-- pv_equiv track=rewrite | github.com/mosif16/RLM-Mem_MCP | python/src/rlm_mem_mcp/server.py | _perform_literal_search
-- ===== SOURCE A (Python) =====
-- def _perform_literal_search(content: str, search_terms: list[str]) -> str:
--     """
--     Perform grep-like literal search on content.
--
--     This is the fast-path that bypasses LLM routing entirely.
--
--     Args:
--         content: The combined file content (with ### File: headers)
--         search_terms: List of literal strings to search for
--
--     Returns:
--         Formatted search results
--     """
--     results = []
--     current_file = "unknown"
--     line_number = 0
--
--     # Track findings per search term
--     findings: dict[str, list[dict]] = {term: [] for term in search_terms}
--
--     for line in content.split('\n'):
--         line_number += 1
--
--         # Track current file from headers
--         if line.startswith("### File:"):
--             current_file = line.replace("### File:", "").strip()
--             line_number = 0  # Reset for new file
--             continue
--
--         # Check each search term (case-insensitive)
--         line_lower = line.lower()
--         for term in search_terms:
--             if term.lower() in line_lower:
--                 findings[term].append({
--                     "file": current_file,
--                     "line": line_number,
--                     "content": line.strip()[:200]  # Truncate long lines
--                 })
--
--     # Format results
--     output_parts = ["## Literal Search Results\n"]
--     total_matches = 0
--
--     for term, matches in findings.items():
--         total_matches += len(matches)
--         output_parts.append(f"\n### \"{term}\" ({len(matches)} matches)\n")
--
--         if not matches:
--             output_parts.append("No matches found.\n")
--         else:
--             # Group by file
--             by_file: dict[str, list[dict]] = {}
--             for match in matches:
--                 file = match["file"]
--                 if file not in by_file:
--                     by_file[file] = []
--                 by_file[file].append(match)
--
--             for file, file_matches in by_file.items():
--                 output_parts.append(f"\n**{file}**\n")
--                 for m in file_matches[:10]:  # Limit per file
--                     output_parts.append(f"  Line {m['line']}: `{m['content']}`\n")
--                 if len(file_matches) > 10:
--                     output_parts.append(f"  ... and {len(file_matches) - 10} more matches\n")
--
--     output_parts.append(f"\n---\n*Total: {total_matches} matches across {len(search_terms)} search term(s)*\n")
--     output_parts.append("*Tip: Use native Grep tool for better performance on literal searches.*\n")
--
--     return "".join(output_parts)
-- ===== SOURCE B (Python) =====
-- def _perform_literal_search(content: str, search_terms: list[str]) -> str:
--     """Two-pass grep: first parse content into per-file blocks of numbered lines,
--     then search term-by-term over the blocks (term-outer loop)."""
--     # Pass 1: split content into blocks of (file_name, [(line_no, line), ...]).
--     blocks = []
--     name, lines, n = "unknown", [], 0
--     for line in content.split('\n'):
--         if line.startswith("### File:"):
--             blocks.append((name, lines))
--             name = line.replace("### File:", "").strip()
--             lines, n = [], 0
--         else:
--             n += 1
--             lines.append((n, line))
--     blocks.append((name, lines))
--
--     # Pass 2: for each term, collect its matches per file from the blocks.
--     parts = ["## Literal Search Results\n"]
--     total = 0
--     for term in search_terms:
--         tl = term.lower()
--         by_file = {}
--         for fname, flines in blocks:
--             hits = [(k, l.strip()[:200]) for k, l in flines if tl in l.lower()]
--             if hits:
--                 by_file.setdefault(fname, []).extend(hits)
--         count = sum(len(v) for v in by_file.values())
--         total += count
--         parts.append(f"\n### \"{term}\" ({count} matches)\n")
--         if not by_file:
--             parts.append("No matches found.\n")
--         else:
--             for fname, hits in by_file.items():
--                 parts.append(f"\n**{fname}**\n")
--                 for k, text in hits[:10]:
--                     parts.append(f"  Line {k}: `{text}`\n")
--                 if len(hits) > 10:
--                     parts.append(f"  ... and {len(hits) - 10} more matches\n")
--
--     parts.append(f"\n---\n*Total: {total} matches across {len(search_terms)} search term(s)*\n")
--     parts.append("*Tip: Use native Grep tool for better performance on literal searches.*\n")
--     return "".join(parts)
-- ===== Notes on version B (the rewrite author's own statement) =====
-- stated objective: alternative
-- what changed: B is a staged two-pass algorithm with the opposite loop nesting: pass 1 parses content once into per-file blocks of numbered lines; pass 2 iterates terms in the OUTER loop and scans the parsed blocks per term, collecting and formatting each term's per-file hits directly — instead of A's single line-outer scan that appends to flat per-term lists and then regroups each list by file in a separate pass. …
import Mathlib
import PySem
______________________________
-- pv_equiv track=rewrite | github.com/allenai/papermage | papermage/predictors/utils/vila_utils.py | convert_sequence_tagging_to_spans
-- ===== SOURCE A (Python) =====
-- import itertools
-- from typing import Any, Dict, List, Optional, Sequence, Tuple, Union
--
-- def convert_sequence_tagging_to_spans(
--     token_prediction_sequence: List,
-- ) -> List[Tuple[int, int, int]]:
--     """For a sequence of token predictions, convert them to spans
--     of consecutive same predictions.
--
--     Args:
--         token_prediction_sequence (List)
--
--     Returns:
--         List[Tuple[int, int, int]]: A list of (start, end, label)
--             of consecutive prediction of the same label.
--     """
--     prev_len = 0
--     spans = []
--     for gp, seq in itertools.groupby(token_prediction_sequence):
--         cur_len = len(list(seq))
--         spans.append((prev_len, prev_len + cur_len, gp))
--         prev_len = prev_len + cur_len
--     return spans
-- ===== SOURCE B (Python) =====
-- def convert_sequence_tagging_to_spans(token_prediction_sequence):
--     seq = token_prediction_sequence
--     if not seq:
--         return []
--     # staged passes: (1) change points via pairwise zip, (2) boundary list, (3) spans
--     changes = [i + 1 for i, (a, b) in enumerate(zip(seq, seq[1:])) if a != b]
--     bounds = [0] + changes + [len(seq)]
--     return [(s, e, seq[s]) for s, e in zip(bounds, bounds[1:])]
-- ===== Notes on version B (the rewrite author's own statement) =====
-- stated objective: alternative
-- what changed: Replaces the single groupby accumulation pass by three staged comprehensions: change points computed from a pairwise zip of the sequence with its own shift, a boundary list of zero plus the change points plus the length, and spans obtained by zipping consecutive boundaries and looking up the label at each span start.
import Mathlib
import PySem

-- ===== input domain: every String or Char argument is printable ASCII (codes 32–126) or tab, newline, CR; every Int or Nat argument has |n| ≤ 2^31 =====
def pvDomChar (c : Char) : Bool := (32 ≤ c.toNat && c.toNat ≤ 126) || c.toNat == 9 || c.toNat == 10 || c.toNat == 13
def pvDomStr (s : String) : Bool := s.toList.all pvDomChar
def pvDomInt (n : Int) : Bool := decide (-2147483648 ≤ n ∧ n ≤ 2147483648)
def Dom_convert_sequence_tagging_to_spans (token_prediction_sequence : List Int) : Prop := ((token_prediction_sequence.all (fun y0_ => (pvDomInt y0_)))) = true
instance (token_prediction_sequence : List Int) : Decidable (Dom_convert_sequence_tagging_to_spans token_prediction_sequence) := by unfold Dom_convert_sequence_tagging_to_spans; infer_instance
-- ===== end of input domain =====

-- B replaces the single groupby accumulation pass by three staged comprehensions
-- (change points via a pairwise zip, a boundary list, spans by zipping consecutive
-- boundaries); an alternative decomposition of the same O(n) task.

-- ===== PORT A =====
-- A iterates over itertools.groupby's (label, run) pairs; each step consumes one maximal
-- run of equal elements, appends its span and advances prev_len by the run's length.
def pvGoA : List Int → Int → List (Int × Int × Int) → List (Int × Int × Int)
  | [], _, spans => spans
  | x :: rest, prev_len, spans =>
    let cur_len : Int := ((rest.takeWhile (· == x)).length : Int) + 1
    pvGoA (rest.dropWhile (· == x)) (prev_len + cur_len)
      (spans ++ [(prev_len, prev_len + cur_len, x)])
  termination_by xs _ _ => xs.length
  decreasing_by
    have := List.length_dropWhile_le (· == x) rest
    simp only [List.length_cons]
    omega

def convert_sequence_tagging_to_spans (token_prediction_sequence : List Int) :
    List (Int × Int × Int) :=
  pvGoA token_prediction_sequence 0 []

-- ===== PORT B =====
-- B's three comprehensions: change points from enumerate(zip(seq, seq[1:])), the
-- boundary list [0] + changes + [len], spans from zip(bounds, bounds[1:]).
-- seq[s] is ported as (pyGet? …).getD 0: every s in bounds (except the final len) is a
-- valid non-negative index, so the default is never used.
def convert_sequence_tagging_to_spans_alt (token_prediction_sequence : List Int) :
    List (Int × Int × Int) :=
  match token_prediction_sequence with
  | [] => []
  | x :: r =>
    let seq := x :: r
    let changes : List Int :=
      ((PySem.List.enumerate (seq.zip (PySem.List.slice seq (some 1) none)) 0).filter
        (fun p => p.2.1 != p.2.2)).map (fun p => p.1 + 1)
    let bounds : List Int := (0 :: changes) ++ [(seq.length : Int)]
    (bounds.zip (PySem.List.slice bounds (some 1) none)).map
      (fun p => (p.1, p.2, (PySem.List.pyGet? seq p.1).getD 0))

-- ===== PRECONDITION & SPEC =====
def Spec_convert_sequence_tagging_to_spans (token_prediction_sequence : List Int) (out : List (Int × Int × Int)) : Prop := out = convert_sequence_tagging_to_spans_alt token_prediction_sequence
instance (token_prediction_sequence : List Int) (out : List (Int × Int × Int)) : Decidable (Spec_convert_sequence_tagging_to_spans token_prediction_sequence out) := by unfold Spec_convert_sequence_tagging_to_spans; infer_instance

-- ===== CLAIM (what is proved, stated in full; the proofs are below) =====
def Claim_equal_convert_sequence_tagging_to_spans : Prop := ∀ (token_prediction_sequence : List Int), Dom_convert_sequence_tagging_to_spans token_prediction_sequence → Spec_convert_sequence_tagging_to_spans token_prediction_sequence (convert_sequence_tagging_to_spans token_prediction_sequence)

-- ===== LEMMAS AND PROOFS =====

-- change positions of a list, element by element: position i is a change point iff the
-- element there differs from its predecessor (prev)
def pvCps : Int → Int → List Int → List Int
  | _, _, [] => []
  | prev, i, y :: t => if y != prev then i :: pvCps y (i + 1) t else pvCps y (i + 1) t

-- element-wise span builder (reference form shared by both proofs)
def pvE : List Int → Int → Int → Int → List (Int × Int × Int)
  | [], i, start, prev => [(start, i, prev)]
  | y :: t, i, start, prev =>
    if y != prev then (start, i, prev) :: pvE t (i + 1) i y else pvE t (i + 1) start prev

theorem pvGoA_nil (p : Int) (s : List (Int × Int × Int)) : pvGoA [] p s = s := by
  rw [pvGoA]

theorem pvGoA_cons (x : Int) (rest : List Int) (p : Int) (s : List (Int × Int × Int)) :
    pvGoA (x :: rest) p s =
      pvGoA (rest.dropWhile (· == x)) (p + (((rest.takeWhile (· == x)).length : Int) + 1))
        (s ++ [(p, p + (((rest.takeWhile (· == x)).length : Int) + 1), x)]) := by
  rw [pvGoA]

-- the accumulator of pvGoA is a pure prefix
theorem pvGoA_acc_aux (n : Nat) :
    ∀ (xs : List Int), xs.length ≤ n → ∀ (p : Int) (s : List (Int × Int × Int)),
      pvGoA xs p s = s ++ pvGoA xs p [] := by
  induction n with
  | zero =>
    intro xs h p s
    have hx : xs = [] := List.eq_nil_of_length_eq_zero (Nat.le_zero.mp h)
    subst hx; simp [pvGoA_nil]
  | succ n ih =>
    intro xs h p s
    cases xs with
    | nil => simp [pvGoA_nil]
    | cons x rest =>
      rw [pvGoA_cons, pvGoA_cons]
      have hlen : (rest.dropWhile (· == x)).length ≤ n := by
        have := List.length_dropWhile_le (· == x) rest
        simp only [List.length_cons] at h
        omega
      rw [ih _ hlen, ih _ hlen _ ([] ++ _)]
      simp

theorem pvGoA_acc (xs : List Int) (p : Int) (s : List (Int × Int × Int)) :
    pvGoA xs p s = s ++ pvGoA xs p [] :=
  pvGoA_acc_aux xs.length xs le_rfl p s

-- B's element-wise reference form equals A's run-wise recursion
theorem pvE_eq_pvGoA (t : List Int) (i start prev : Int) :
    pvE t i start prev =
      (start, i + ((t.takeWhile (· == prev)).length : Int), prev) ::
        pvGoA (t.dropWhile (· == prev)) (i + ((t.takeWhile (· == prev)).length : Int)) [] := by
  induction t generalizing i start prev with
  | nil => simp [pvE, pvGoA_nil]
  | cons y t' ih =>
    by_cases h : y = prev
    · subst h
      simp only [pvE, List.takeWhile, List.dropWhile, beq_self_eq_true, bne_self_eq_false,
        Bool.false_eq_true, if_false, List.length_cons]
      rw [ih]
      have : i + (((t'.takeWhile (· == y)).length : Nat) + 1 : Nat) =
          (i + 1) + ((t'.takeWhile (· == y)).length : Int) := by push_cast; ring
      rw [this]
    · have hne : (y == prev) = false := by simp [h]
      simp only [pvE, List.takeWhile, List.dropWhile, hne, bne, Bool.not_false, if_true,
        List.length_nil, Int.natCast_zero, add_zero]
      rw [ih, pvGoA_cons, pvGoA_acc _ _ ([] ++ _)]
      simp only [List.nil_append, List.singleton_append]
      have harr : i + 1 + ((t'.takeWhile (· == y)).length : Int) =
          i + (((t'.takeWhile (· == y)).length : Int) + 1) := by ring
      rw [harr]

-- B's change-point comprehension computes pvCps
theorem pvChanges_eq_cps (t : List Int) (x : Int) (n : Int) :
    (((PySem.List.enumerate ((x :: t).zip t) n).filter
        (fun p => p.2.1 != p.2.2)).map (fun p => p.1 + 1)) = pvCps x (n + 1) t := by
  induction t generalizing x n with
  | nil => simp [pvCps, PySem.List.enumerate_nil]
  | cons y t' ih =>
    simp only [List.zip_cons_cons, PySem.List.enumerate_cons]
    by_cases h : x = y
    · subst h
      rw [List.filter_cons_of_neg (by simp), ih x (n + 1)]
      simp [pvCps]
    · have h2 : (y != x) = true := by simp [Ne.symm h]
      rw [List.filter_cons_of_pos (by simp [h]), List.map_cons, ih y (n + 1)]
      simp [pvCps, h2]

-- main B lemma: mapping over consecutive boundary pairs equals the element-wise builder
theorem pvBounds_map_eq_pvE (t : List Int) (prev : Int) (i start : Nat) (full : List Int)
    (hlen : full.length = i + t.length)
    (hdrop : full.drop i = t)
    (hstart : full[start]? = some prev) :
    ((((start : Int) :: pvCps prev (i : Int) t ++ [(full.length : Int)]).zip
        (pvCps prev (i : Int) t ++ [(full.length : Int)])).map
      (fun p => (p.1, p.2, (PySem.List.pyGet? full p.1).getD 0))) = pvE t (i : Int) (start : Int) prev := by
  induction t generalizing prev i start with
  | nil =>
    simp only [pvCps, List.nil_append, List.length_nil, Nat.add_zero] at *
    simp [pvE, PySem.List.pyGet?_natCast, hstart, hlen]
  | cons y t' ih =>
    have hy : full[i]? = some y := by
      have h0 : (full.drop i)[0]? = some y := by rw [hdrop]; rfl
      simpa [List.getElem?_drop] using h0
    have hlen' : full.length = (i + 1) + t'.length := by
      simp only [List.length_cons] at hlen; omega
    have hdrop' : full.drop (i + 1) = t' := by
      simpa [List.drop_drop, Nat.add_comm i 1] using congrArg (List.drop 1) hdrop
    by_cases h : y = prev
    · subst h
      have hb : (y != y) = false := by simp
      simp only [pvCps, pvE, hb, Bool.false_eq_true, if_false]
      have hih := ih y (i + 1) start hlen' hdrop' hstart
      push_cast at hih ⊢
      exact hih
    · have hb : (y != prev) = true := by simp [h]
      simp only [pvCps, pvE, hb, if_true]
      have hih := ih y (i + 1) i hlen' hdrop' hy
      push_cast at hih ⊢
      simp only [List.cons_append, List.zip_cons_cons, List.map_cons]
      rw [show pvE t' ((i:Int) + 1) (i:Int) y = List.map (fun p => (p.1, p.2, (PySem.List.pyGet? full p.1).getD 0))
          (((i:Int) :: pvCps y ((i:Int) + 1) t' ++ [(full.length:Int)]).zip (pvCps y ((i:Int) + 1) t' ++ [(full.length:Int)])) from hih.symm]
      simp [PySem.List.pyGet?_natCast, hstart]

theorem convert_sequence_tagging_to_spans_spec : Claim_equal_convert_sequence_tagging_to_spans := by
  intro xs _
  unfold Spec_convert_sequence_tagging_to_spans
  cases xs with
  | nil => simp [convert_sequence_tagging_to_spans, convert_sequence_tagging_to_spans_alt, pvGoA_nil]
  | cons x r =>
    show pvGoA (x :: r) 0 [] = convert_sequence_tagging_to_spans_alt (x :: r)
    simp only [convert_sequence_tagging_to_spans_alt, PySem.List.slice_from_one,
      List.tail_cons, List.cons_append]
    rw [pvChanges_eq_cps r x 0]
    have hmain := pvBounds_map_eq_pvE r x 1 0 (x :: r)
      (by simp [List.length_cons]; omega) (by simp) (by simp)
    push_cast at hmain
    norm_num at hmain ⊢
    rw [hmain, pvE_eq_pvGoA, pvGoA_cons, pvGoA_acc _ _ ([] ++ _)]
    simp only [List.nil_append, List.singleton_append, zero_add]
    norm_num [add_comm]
______________________________
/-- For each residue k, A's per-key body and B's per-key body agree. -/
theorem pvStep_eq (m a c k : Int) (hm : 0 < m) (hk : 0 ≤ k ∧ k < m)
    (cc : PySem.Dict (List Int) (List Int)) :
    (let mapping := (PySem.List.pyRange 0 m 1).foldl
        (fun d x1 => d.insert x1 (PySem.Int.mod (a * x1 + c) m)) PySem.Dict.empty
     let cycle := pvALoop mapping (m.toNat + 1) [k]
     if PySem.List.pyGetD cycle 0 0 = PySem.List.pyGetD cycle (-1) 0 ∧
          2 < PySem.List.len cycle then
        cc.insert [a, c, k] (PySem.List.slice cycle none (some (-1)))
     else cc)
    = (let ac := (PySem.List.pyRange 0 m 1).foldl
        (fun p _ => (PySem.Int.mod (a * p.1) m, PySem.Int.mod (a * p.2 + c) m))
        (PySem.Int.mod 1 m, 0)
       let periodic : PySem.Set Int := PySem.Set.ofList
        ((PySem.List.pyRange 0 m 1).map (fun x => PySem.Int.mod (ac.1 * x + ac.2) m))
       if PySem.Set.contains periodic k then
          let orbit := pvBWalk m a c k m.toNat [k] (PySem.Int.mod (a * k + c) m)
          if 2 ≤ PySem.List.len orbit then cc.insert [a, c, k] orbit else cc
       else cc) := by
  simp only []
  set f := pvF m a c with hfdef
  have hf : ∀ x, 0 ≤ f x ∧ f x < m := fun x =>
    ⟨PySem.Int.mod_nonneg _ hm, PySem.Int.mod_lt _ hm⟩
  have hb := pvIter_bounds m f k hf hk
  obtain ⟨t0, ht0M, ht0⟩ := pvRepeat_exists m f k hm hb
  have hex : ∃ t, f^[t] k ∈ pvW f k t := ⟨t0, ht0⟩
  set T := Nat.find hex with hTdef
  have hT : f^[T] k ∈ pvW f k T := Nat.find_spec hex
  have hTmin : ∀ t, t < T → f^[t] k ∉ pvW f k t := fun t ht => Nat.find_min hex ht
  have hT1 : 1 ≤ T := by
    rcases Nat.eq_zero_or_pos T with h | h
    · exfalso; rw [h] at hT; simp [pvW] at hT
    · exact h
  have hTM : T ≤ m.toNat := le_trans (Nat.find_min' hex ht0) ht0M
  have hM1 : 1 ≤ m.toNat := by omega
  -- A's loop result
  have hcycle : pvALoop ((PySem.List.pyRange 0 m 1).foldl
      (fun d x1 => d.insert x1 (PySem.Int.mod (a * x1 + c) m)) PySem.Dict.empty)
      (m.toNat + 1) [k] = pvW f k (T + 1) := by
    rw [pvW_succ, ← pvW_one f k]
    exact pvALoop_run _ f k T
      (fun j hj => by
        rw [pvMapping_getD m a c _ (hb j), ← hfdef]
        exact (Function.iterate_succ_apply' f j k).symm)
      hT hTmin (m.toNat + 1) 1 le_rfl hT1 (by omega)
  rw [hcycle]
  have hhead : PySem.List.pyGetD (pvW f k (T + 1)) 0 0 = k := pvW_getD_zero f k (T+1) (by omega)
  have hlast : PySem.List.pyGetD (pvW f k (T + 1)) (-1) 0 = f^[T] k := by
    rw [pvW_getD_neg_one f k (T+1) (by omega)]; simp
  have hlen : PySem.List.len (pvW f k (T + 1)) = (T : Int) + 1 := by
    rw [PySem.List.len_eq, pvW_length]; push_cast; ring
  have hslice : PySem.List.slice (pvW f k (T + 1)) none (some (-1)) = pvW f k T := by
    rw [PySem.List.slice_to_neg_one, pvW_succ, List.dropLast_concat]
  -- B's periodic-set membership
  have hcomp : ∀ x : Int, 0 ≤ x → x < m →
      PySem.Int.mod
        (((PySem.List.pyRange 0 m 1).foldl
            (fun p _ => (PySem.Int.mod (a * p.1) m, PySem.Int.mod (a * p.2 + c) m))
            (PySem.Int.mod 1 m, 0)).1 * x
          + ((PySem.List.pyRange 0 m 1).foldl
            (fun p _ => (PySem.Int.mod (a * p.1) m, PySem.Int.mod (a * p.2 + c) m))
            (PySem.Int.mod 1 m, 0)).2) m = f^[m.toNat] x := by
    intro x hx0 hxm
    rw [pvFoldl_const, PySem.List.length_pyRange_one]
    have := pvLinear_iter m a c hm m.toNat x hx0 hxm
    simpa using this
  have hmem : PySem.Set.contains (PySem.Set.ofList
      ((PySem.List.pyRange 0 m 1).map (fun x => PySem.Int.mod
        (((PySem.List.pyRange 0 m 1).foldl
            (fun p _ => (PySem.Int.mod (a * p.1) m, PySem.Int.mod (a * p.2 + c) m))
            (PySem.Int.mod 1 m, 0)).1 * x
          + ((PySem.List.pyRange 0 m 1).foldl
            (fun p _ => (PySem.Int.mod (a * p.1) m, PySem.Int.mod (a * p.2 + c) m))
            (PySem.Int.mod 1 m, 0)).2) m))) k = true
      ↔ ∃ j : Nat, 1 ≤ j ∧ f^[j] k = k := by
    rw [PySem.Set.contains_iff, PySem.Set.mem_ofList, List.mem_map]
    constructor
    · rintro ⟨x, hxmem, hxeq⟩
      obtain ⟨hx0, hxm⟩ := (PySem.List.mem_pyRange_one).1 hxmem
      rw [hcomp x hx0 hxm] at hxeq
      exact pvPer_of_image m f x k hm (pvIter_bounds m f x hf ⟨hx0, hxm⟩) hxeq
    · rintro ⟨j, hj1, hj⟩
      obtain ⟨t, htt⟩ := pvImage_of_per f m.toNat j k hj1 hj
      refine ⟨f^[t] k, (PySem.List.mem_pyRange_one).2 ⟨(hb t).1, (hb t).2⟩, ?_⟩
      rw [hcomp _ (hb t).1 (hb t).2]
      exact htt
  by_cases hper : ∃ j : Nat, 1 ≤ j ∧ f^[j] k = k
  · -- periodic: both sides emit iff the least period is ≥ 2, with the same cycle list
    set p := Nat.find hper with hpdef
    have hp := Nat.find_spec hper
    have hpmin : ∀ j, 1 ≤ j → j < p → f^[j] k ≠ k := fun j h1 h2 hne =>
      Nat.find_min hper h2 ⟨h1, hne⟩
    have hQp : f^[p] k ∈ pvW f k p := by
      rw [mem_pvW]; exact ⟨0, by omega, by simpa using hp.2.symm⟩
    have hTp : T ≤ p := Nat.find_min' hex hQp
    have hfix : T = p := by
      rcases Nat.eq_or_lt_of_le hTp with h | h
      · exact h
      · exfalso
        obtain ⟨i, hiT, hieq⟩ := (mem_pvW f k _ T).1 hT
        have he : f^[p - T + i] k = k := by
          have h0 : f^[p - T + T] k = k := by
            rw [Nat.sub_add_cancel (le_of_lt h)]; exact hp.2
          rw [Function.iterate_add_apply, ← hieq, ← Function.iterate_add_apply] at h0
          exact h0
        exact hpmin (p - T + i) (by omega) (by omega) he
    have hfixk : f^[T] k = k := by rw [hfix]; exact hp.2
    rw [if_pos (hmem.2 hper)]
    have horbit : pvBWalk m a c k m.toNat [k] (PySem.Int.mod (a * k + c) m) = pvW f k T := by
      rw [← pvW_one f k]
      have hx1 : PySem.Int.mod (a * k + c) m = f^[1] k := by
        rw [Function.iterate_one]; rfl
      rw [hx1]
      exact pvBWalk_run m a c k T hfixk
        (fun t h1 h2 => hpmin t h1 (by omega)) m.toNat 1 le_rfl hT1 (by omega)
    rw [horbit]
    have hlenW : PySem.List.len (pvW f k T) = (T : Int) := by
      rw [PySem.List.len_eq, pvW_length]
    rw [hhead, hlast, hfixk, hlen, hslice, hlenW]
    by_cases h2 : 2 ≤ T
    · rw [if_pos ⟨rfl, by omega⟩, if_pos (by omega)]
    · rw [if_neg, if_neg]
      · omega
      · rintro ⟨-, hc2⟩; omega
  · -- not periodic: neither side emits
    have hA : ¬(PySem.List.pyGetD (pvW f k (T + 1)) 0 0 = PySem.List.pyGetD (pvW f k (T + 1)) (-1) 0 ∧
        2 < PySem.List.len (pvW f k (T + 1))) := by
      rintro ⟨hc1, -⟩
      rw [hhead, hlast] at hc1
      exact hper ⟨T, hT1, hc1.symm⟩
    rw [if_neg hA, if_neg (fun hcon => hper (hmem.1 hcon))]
______________________________
* DESCRIPTION OF THE TASK: Your task is to retype the entries verbatim, starting with the line that holds "per search term" and stopping after the line that holds "file from headers".

* ANSWER SECTION:
--     # Track findings per search term
--     findings: dict[str, list[dict]] = {term: [] for term in search_terms}
--
--     for line in content.split('\n'):
--         line_number += 1
--
--         # Track current file from headers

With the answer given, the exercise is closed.